Problem requirements — Print, in exact form, the lines below from the one containing "have hlbl : (if" through the one containing "have hS' : ∀", and omit all others.

Data under study —
-- pv_equiv track=rewrite | github.com/maesuajoe92/SINBIP_performance_dashboard | app/sparkline.py | _build_month_labels
-- ===== SOURCE A (Python) =====
-- from typing import Dict, List
--
-- def _build_month_labels(month_cols: List[str]) -> Dict[str, str]:
--     """
--     Sheet22 has repeated month names (MAR, APR, ... MAR.1, APR.1, ...)
--     Build stable labels that preserve column order and disambiguate duplicates.
--     Example: MAR -> MAR, APR -> APR, ... MAR.1 -> MAR_2
--     """
--     labels: Dict[str, str] = {}
--     seen: Dict[str, int] = {}
--     for col in month_cols:
--         base = str(col).replace(".", "_").strip()
--         count = seen.get(base, 0) + 1
--         seen[base] = count
--         labels[col] = f"{base}_{count}" if count > 1 else base
--     return labels
-- ===== SOURCE B (Python) =====
-- from typing import Dict, List
--
-- def _build_month_labels(month_cols: List[str]) -> Dict[str, str]:
--     # Group-by decomposition: first build an index table base -> positions,
--     # then label each group by enumeration, then assemble the dict in column order.
--     bases = [str(c).replace(".", "_").strip() for c in month_cols]
--     groups: Dict[str, List[int]] = {}
--     for i, b in enumerate(bases):
--         groups.setdefault(b, []).append(i)
--     out: List[str] = [None] * len(month_cols)
--     for b, idxs in groups.items():
--         for k, i in enumerate(idxs, start=1):
--             out[i] = b if k == 1 else f"{b}_{k}"
--     return {col: lab for col, lab in zip(month_cols, out)}
-- ===== Notes on version B (the rewrite author's own statement) =====
-- stated objective: alternative
-- what changed: Replaces A's single interleaved pass with a running per-base counter dict by a group-by pipeline: build an index table base -> list of positions, label each group by enumerating it (1,2,...), scatter the labels into a position array, then assemble the dict in column order.
import Mathlib
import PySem

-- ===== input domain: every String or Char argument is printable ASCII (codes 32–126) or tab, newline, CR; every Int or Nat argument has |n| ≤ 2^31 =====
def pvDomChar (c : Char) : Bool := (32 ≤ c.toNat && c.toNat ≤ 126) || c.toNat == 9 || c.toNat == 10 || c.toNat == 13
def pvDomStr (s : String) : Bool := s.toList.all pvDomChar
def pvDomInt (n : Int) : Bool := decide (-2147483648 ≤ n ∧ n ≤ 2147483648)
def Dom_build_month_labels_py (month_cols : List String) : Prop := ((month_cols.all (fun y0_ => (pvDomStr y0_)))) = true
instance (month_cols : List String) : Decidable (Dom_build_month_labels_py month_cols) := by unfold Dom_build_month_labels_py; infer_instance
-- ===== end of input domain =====

-- B replaces A's single interleaved pass with a running per-base counter dict by a
-- group-by pipeline (index table base -> positions, per-group enumeration, scatter,
-- rebuild in column order); return-value equivalence.

-- ===== PORT A =====
-- port of: labels = {}; seen = {}; for col: base = col.replace('.','_').strip();
--          count = seen.get(base,0)+1; seen[base] = count; labels[col] = f"{base}_{count}" if count>1 else base
def build_month_labels_py (month_cols : List String) : List (String × String) :=
  (month_cols.foldl
    (fun (st : PySem.Dict String String × PySem.Dict String Int) col =>
      let base := PySem.Str.strip (PySem.Str.replace col "." "_")
      let count := st.2.getD base 0 + 1
      (st.1.insert col (if count > 1 then base ++ "_" ++ PySem.Int.toStr count else base),
       st.2.insert base count))
    (PySem.Dict.empty, PySem.Dict.empty)).1.items

-- ===== PORT B =====
-- Python 'out[i] = v': exact for 0 ≤ i < len(out) (every write here has such an i,
-- an enumerate index of a position list)
def pvSetAt (xs : List (Option String)) (i : Int) (v : String) : List (Option String) :=
  xs.set i.toNat (some v)

-- port of Source B: bases = [...]; groups.setdefault(b, []).append(i) (= d[b] = d.get(b, []) + [i]);
--   out = [None]*n; for b, idxs in groups.items(): for k, i in enumerate(idxs, 1): out[i] = ...;
--   return {col: lab for col, lab in zip(month_cols, out)}   (out[i] is always a written string,
--   so the str-typed read is realized by .getD "")
def build_month_labels_py_alt (month_cols : List String) : List (String × String) :=
  let bases := month_cols.map (fun c => PySem.Str.strip (PySem.Str.replace c "." "_"))
  let groups : PySem.Dict String (List Int) :=
    (PySem.List.enumerate bases 0).foldl
      (fun d p => d.modify p.2 [] (fun l => l ++ [p.1])) PySem.Dict.empty
  let out : List (Option String) :=
    groups.items.foldl
      (fun out g =>
        (PySem.List.enumerate g.2 1).foldl
          (fun out p => pvSetAt out p.2 (if p.1 = 1 then g.1 else g.1 ++ "_" ++ PySem.Int.toStr p.1))
          out)
      (List.replicate month_cols.length none)
  ((month_cols.zip out).foldl
    (fun (labels : PySem.Dict String String) p => labels.insert p.1 (p.2.getD ""))
    PySem.Dict.empty).items

-- ===== PRECONDITION & SPEC =====
def Spec_build_month_labels_py (month_cols : List String) (out : List (String × String)) : Prop := out = build_month_labels_py_alt month_cols
instance (month_cols : List String) (out : List (String × String)) : Decidable (Spec_build_month_labels_py month_cols out) := by unfold Spec_build_month_labels_py; infer_instance

-- ===== CLAIM (what is proved, stated in full; the proofs are below) =====
def Claim_equal_build_month_labels_py : Prop := ∀ (month_cols : List String), Dom_build_month_labels_py month_cols → Spec_build_month_labels_py month_cols (build_month_labels_py month_cols)

-- ===== LEMMAS AND PROOFS =====

-- the shared normalization of a column name
def pvNorm (c : String) : String := PySem.Str.strip (PySem.Str.replace c "." "_")

-- the label of position i, expressed by a prefix count (the common reference point)
def pvLblF (bases : List String) (i : Nat) : String :=
  if (bases.take (i + 1)).count (bases.getD i "") = 1 then bases.getD i ""
  else bases.getD i "" ++ "_" ++ PySem.Int.toStr (((bases.take (i + 1)).count (bases.getD i "")) : Int)

-- B's inner (per-group) scatter loop, named for the proofs (defeq to the port's lambda body)
def pvInner (b : String) (idxs : List Int) (out : List (Option String)) : List (Option String) :=
  (PySem.List.enumerate idxs 1).foldl
    (fun out p => pvSetAt out p.2 (if p.1 = 1 then b else b ++ "_" ++ PySem.Int.toStr p.1)) out

-- the positions of base b, in order
-- the scatter step, named (defeq to the port's lambda)
def pvStep (b : String) (out : List (Option String)) (p : Int × Int) : List (Option String) :=
  pvSetAt out p.2 (if p.1 = 1 then b else b ++ "_" ++ PySem.Int.toStr p.1)

def pvGrp (bases : List String) (b : String) : List Int :=
  (((PySem.List.enumerate bases 0).map Prod.swap).filter (fun q => q.1 == b)).map (fun q => q.2)

theorem pv_A_chars (rest pre : List String) (L : PySem.Dict String String)
    (S : PySem.Dict String Int)
    (hS : ∀ b, S.getD b 0 = ((pre.map pvNorm).count b : Int)) :
    (rest.foldl
      (fun (st : PySem.Dict String String × PySem.Dict String Int) col =>
        let base := pvNorm col
        let count := st.2.getD base 0 + 1
        (st.1.insert col (if count > 1 then base ++ "_" ++ PySem.Int.toStr count else base),
         st.2.insert base count))
      (L, S)).1
    = (rest.zip ((List.range rest.length).map
          (fun j => pvLblF ((pre ++ rest).map pvNorm) (pre.length + j)))).foldl
        (fun d p => d.insert p.1 p.2) L := by
  induction rest generalizing pre L S with
  | nil => simp
  | cons col t ih =>
    rw [List.foldl_cons, List.length_cons, List.range_succ_eq_map, List.map_cons, List.map_map,
      List.zip_cons_cons, List.foldl_cons]
    have hbase : ((pre ++ col :: t).map pvNorm).getD pre.length "" = pvNorm col := by
      simp [List.map_append, List.getD]
    have htake : (pre.map pvNorm ++ pvNorm col :: t.map pvNorm).take (pre.length + 1)
        = pre.map pvNorm ++ [pvNorm col] := by
      have h := List.take_length_add_append (l₁ := pre.map pvNorm)
        (l₂ := pvNorm col :: t.map pvNorm) 1
      simpa using h
    have hcnt : (((pre ++ col :: t).map pvNorm).take (pre.length + 1)).count (pvNorm col)
        = (pre.map pvNorm).count (pvNorm col) + 1 := by
      rw [List.map_append, List.map_cons, htake]
      simp [List.count_append]
    have hlbl : (if S.getD (pvNorm col) 0 + 1 > 1 then
          pvNorm col ++ "_" ++ PySem.Int.toStr (S.getD (pvNorm col) 0 + 1) else pvNorm col)
        = pvLblF ((pre ++ col :: t).map pvNorm) (pre.length + 0) := by
      unfold pvLblF
      rw [Nat.add_zero, hbase, hcnt, hS]
      by_cases h0 : (pre.map pvNorm).count (pvNorm col) = 0
      · rw [h0]; norm_num
      · rw [if_pos (by omega), if_neg (by omega)]
        norm_cast
    rw [← hlbl]
    have hS' : ∀ b, ((S.insert (pvNorm col) (S.getD (pvNorm col) 0 + 1)).getD b 0)
        = ((((pre ++ [col]).map pvNorm)).count b : Int) := by
      intro b
      rw [PySem.Dict.getD_insert]
      by_cases hb : b = pvNorm col
      · subst hb
        rw [if_pos rfl, hS]
        simp [List.count_append]
      · rw [if_neg hb, hS]
        simp [List.count_append, Ne.symm hb]
    have h := ih (pre ++ [col])
      (L.insert col (if S.getD (pvNorm col) 0 + 1 > 1 then
        pvNorm col ++ "_" ++ PySem.Int.toStr (S.getD (pvNorm col) 0 + 1) else pvNorm col))
      (S.insert (pvNorm col) (S.getD (pvNorm col) 0 + 1)) hS'
    rw [h]
    congr 2
    apply List.map_congr_left
    intro j hj
    have hb' : pre ++ [col] ++ t = pre ++ col :: t := by simp
    rw [hb']
    simp only [Function.comp_apply]
    congr 1
    simp
    omega

theorem pv_inner_eq (b : String) (idxs : List Int) (out : List (Option String)) :
    pvInner b idxs out = (PySem.List.enumerate idxs 1).foldl (pvStep b) out := rfl

theorem pv_len (b : String) (idxs : List Int) (s : Int) (out : List (Option String)) :
    ((PySem.List.enumerate idxs s).foldl (pvStep b) out).length = out.length := by
  induction idxs generalizing s out with
  | nil => simp [PySem.List.enumerate]
  | cons x t ih =>
    rw [PySem.List.enumerate_cons, List.foldl_cons, ih]
    simp [pvStep, pvSetAt]

theorem pv_skip (b : String) (idxs : List Int) (s : Int) (out : List (Option String))
    (i : Nat) (h : ∀ j ∈ idxs, j.toNat ≠ i) :
    ((PySem.List.enumerate idxs s).foldl (pvStep b) out)[i]? = out[i]? := by
  induction idxs generalizing s out with
  | nil => simp [PySem.List.enumerate]
  | cons x t ih =>
    rw [PySem.List.enumerate_cons, List.foldl_cons,
      ih (s + 1) _ (fun j hj => h j (List.mem_cons_of_mem _ hj))]
    exact List.getElem?_set_ne (h x (List.mem_cons_self))

theorem pv_hit (b : String) (pre post : List Int) (i : Nat) (s : Int)
    (out : List (Option String)) (hpost : ∀ j ∈ post, j.toNat ≠ i) (hi : i < out.length) :
    ((PySem.List.enumerate (pre ++ (i : Int) :: post) s).foldl (pvStep b) out)[i]? =
      some (some (if s + (pre.length : Int) = 1 then b
        else b ++ "_" ++ PySem.Int.toStr (s + pre.length))) := by
  rw [PySem.List.enumerate_append, List.foldl_append, PySem.List.enumerate_cons, List.foldl_cons,
    pv_skip _ _ _ _ _ hpost]
  show (pvSetAt _ (i : Int) _)[i]? = _
  unfold pvSetAt
  rw [Int.toNat_natCast, List.getElem?_set_self (by rw [pv_len]; exact hi)]

theorem pv_grp_mem (bases : List String) (b : String) (j : Int) (h : j ∈ pvGrp bases b) :
    ∃ k : Nat, ∃ _ : k < bases.length, j = (k : Int) ∧ bases[k] = b := by
  unfold pvGrp at h
  simp only [List.mem_map, List.mem_filter] at h
  obtain ⟨q, ⟨hq, hb⟩, rfl⟩ := h
  obtain ⟨p, hp, rfl⟩ := hq
  rw [PySem.List.mem_enumerate_iff] at hp
  obtain ⟨k, hk, rfl⟩ := hp
  refine ⟨k, hk, by simp, ?_⟩
  simpa [Prod.swap] using hb

theorem pv_grp_length (xs : List String) (b : String) : (pvGrp xs b).length = xs.count b := by
  unfold pvGrp
  rw [List.length_map, ← List.countP_eq_length_filter, List.countP_map]
  rw [show ((fun (q : String × Int) => q.1 == b) ∘ Prod.swap)
      = ((fun x => x == b) ∘ (fun (e : Int × String) => e.2)) from rfl]
  rw [← List.countP_map, PySem.List.map_snd_enumerate]
  rfl

theorem pv_grp_split (bases : List String) (b : String) (i : Nat) (h : i < bases.length)
    (hb : bases[i] = b) :
    pvGrp bases b = pvGrp (bases.take i) b ++ (i : Int) ::
      (((PySem.List.enumerate (bases.drop (i + 1)) ((i : Int) + 1)).map Prod.swap).filter
        (fun q => q.1 == b)).map (fun q => q.2) := by
  unfold pvGrp
  conv_lhs => rw [← List.take_append_drop i bases, ← List.getElem_cons_drop h]
  rw [PySem.List.enumerate_append, PySem.List.enumerate_cons, List.map_append, List.map_cons,
    List.filter_append, List.map_append, List.filter_cons]
  simp [hb, List.length_take, min_eq_left h.le]

theorem pv_inner_get (bases : List String) (b : String) (out : List (Option String))
    (hout : out.length = bases.length) (i : Nat) (h : i < bases.length) :
    (pvInner b (pvGrp bases b) out)[i]? =
      if bases[i] = b then some (some (pvLblF bases i)) else out[i]? := by
  rw [pv_inner_eq]
  by_cases hb : bases[i] = b
  · rw [if_pos hb, pv_grp_split bases b i h hb, pv_hit]
    · congr 1
      unfold pvLblF
      have hgd : bases.getD i "" = b := by rw [List.getD_eq_getElem _ _ h, hb]
      have hcnt : (bases.take (i + 1)).count b = (bases.take i).count b + 1 := by
        rw [List.take_add_one]
        have : bases[i]? = some b := by rw [List.getElem?_eq_getElem h, hb]
        simp [this, List.count_append]
      rw [hgd, hcnt, pv_grp_length]
      rw [show (1 : Int) + ((bases.take i).count b : Int)
          = (((bases.take i).count b + 1 : Nat) : Int) from by push_cast; ring]
      simp
    · intro j hj
      simp only [List.mem_map, List.mem_filter] at hj
      obtain ⟨q, ⟨hq, _⟩, rfl⟩ := hj
      obtain ⟨p, hp, rfl⟩ := hq
      rw [PySem.List.mem_enumerate_iff] at hp
      obtain ⟨k, hk, rfl⟩ := hp
      simp only [Prod.swap_prod_mk]
      omega
    · omega
  · rw [if_neg hb]
    apply pv_skip
    intro j hj
    obtain ⟨k, hk, rfl, hbk⟩ := pv_grp_mem bases b j hj
    intro he
    have hki : i = k := by omega
    subst hki
    exact hb hbk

Exercise result —
    have hlbl : (if S.getD (pvNorm col) 0 + 1 > 1 then
          pvNorm col ++ "_" ++ PySem.Int.toStr (S.getD (pvNorm col) 0 + 1) else pvNorm col)
        = pvLblF ((pre ++ col :: t).map pvNorm) (pre.length + 0) := by
      unfold pvLblF
      rw [Nat.add_zero, hbase, hcnt, hS]
      by_cases h0 : (pre.map pvNorm).count (pvNorm col) = 0
      · rw [h0]; norm_num
      · rw [if_pos (by omega), if_neg (by omega)]
        norm_cast
    rw [← hlbl]
    have hS' : ∀ b, ((S.insert (pvNorm col) (S.getD (pvNorm col) 0 + 1)).getD b 0)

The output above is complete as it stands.